论文标题
基于与随机森林的协变量的条件规范相关估计
Conditional canonical correlation estimation based on covariates with random forests
论文作者
论文摘要
研究两组变量之间的关系有助于理解它们的相互作用,并且可以通过规范相关分析(CCA)来完成。但是,两组之间的相关性有时可能取决于第三组协变量,通常是与受试者相关的协变量,例如年龄,性别或其他临床指标。在这种情况下,将CCA应用于整个人群并不是最佳的,鉴于协变量,估计有条件的CCA的方法是有用的。我们提出了一种带有规范相关分析(RFCCA)的新方法,称为随机森林(RFCCA),以估算给定受试者相关的协变量的两组变量之间的条件规范相关性。森林中的各个树木的建造是专门设计的,该规则专门设计用于分区数据,以最大化儿童节点之间的规范相关异质性。我们还提出了一个显着性测试,以检测协变量对两组变量之间关系的全局效应。提出的方法的性能和全球显着性测试通过模拟研究评估,该研究表明它提供了准确的规范相关估计和良好控制的类型1误差。我们还显示了所提出的方法与EEG数据的应用。
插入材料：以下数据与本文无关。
-- pv_equiv track=rewrite | github.com/regularJo96/Four-in-a-Row | connect_four.py | checkDiagonalTopRightToLeft
-- ===== SOURCE A (Python) =====
-- def checkDiagonalTopRightToLeft(player,place,board,count):
--     row=place[0]
--     col=place[1]
--     spot=board[row][col]
--
--     if(spot!=player):
--         return count
--     count=count+1
--     return checkDiagonalTopRightToLeft(player,[row+1,col-1],board,count)
-- ===== SOURCE B (Python) =====
-- def checkDiagonalTopRightToLeft(player, place, board, count):
--     # Iterative: count the run of player's pieces along the down-left diagonal,
--     # then add it to the incoming count once at the end.
--     row = place[0]
--     col = place[1]
--     n = 0
--     while board[row][col] == player:
--         n += 1
--         row += 1
--         col -= 1
--     return count + n
-- ===== Notes on version B (the rewrite author's own statement) =====
-- stated objective: simpler
-- what changed: Replaced A's tail recursion, which rebuilds a fresh [row+1, col-1] place list and threads count through every call, with an iterative while loop over local row/col variables that counts the run in a local counter and adds it to count once at the end.
import Mathlib
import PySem

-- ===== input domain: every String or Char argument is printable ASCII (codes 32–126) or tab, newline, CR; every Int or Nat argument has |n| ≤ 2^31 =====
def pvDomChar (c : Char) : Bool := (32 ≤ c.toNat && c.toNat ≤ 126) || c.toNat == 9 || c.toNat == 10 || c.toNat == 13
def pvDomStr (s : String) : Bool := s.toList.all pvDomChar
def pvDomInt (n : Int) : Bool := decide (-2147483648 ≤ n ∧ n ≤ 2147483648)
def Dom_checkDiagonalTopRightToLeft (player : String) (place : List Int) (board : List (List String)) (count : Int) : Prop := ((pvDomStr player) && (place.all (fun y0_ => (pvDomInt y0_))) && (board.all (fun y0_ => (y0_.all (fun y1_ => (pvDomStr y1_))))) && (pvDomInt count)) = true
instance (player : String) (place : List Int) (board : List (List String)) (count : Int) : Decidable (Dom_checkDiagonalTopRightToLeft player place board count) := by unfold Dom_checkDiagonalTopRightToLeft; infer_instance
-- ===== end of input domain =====

-- B replaces A's tail recursion (which rebuilds the place list and threads count through
-- every call) by an iterative walk with a local run counter added to count once at the end;
-- objective: simpler. Same raw indexing, so A and B raise IndexError on exactly the same inputs.

-- ===== PORT A =====
-- A's recursion: read place[0], place[1], board[row][col]; stop on mismatch, else recurse
-- on [row+1, col-1] with count+1.  `none` from pyGet? marks Python's IndexError (outside Pre_,
-- the port returns count there).
def checkDiagonalTopRightToLeft (player : String) (place : List Int) (board : List (List String)) (count : Int) : Int :=
  match h0 : PySem.List.pyGet? place 0 with
  | none => count
  | some row =>
    match PySem.List.pyGet? place 1 with
    | none => count
    | some col =>
      match hr : PySem.List.pyGet? board row with
      | none => count
      | some brow =>
        match PySem.List.pyGet? brow col with
        | none => count
        | some spot =>
          if spot ≠ player then count
          else checkDiagonalTopRightToLeft player [row + 1, col - 1] board (count + 1)
termination_by ((board.length : Int) + 1 - (PySem.List.pyGet? place 0).getD 0).toNat
decreasing_by
  have hlt : row < (board.length : Int) := by
    by_contra h
    have : PySem.List.pyGet? board row = none := by
      rw [PySem.List.pyGet?_eq_none_iff]
      intro hin
      exact h hin.2
    simp [this] at hr
  rw [h0, PySem.List.pyGet?_zero_cons]
  simp only [Option.getD_some]
  omega

-- ===== PORT B =====
-- B's while loop: row, col, n are the loop state; returns the final n (the run length).
def bRun (player : String) (board : List (List String)) (row col n : Int) : Int :=
  match hr : PySem.List.pyGet? board row with
  | none => n
  | some brow =>
    match PySem.List.pyGet? brow col with
    | none => n
    | some spot =>
      if spot == player then bRun player board (row + 1) (col - 1) (n + 1)
      else n
termination_by ((board.length : Int) + 1 - row).toNat
decreasing_by
  have hlt : row < (board.length : Int) := by
    by_contra h
    have : PySem.List.pyGet? board row = none := by
      rw [PySem.List.pyGet?_eq_none_iff]
      intro hin
      exact h hin.2
    simp [this] at hr
  omega

def checkDiagonalTopRightToLeft_alt (player : String) (place : List Int) (board : List (List String)) (count : Int) : Int :=
  match PySem.List.pyGet? place 0 with
  | none => count
  | some row =>
    match PySem.List.pyGet? place 1 with
    | none => count
    | some col => count + bRun player board row col 0

-- ===== PRECONDITION & SPEC =====
-- the cell board[row+k][col-k] read at step k of the walk (helper for Pre_ only)
def diagCell (board : List (List String)) (row col : Int) (k : Nat) : Option String :=
  (PySem.List.pyGet? board (row + k)).bind (fun r => PySem.List.pyGet? r (col - k))

-- Pre_ = exactly the inputs where Python A returns normally: place has two entries and the
-- diagonal walk reaches a non-player cell before any index leaves the board (else IndexError).
def Pre_checkDiagonalTopRightToLeft (player : String) (place : List Int) (board : List (List String)) (count : Int) : Prop :=
  2 ≤ place.length ∧
  ∃ k : Nat, k < board.length + board.length + 1 ∧
    (∀ j : Nat, j < k → diagCell board place.headI place.tail.headI j = some player) ∧
    diagCell board place.headI place.tail.headI k ≠ none ∧
    diagCell board place.headI place.tail.headI k ≠ some player
instance (player : String) (place : List Int) (board : List (List String)) (count : Int) : Decidable (Pre_checkDiagonalTopRightToLeft player place board count) := by unfold Pre_checkDiagonalTopRightToLeft; infer_instance

def pvWitness_checkDiagonalTopRightToLeft : String × List Int × List (List String) × Int :=
  ("X", [0, 2], [["-", "-", "X"], ["-", "X", "-"], ["O", "-", "-"]], 0)

def Spec_checkDiagonalTopRightToLeft (player : String) (place : List Int) (board : List (List String)) (count : Int) (out : Int) : Prop := out = checkDiagonalTopRightToLeft_alt player place board count
instance (player : String) (place : List Int) (board : List (List String)) (count : Int) (out : Int) : Decidable (Spec_checkDiagonalTopRightToLeft player place board count out) := by unfold Spec_checkDiagonalTopRightToLeft; infer_instance

-- ===== CLAIM (what is proved, stated in full; the proofs are below) =====
def Claim_equal_checkDiagonalTopRightToLeft : Prop := ∀ (player : String) (place : List Int) (board : List (List String)) (count : Int), Dom_checkDiagonalTopRightToLeft player place board count → Pre_checkDiagonalTopRightToLeft player place board count → Spec_checkDiagonalTopRightToLeft player place board count (checkDiagonalTopRightToLeft player place board count)

-- ===== LEMMAS AND PROOFS =====

-- the run counter of B only shifts its result: bRun … n = n + bRun … 0
theorem bRun_acc (player : String) (board : List (List String)) :
    ∀ (row col n₁ n₂ : Int),
      bRun player board row col n₁ - n₁ = bRun player board row col n₂ - n₂ := by
  intro row col n₁ n₂
  fun_induction bRun player board row col n₁ generalizing n₂ with
  | case1 row col n hr => rw [bRun.eq_def]; split <;> simp_all
  | case2 row col n brow hr hc => rw [bRun.eq_def]; split <;> simp_all
  | case3 row col n brow hr spot hc hp ih =>
      rw [bRun.eq_def (n := n₂)]
      split
      · simp_all
      · rename_i brow2 hr2
        rw [hr] at hr2; cases hr2
        have := ih (n₂ + 1)
        simp only [hc, hp, if_pos]
        omega
  | case4 row col n brow hr spot hc hp =>
      rw [bRun.eq_def (n := n₂)]
      split
      · simp
      · rename_i brow2 hr2
        rw [hr] at hr2; cases hr2
        simp [hc, hp]

-- A's recursion equals count plus B's run, for every starting cell
theorem a_eq_b (player : String) (board : List (List String)) :
    ∀ (place : List Int) (count : Int),
      checkDiagonalTopRightToLeft player place board count
        = checkDiagonalTopRightToLeft_alt player place board count := by
  intro place count
  fun_induction checkDiagonalTopRightToLeft player place board count with
  | case1 place count h0 =>
      rw [checkDiagonalTopRightToLeft_alt]
      simp [h0]
  | case2 place count row h0 h1 =>
      rw [checkDiagonalTopRightToLeft_alt]
      simp [h0, h1]
  | case3 place count row h0 col h1 hr =>
      rw [checkDiagonalTopRightToLeft_alt]
      simp only [h0, h1]
      rw [bRun.eq_def]
      split <;> simp_all
  | case4 place count row h0 col h1 brow hr hc =>
      rw [checkDiagonalTopRightToLeft_alt]
      simp only [h0, h1]
      rw [bRun.eq_def]
      split <;> simp_all
  | case5 place count row h0 col h1 brow hr spot hc hp =>
      rw [checkDiagonalTopRightToLeft_alt]
      simp only [h0, h1]
      rw [bRun.eq_def]
      split <;> simp_all
  | case6 place count row h0 col h1 brow hr spot hc hp ih =>
      rw [checkDiagonalTopRightToLeft_alt]
      rw [checkDiagonalTopRightToLeft_alt] at ih
      have hsp : spot = player := by simpa using hp
      have hacc := bRun_acc player board (row + 1) (col - 1) 1 0
      have h0' : PySem.List.pyGet? ([row + 1, col - 1] : List Int) 0 = some (row + 1) :=
        PySem.List.pyGet?_zero_cons _ _
      have h1' : PySem.List.pyGet? ([row + 1, col - 1] : List Int) 1 = some (col - 1) := by
        simp [PySem.List.pyGet?, PySem.List.pyIdx?]
      simp only [h0', h1'] at ih
      simp only [h0, h1]
      rw [bRun.eq_def]
      split
      · simp_all
      · rename_i brow2 hr2
        rw [hr] at hr2; cases hr2
        simp only [hc, hsp, BEq.rfl, if_pos, zero_add]
        omega

-- ===== VERDICT (by name: the statement is the Claim_ definition above) =====
theorem checkDiagonalTopRightToLeft_spec : Claim_equal_checkDiagonalTopRightToLeft := by
  intro player place board count _ _
  exact a_eq_b player board place count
Investigating the relationships between two sets of variables helps to understand their interactions and can be done with canonical correlation analysis (CCA). However, the correlation between the two sets can sometimes depend on a third set of covariates, often subject-related ones such as age, gender, or other clinical measures. In this case, applying CCA to the whole population is not optimal and methods to estimate conditional CCA, given the covariates, can be useful. We propose a new method called Random Forest with Canonical Correlation Analysis (RFCCA) to estimate the conditional canonical correlations between two sets of variables given subject-related covariates. The individual trees in the forest are built with a splitting rule specifically designed to partition the data to maximize the canonical correlation heterogeneity between child nodes. We also propose a significance test to detect the global effect of the covariates on the relationship between two sets of variables. The performance of the proposed method and the global significance test is evaluated through simulation studies that show it provides accurate canonical correlation estimations and well-controlled Type-1 error. We also show an application of the proposed method with EEG data.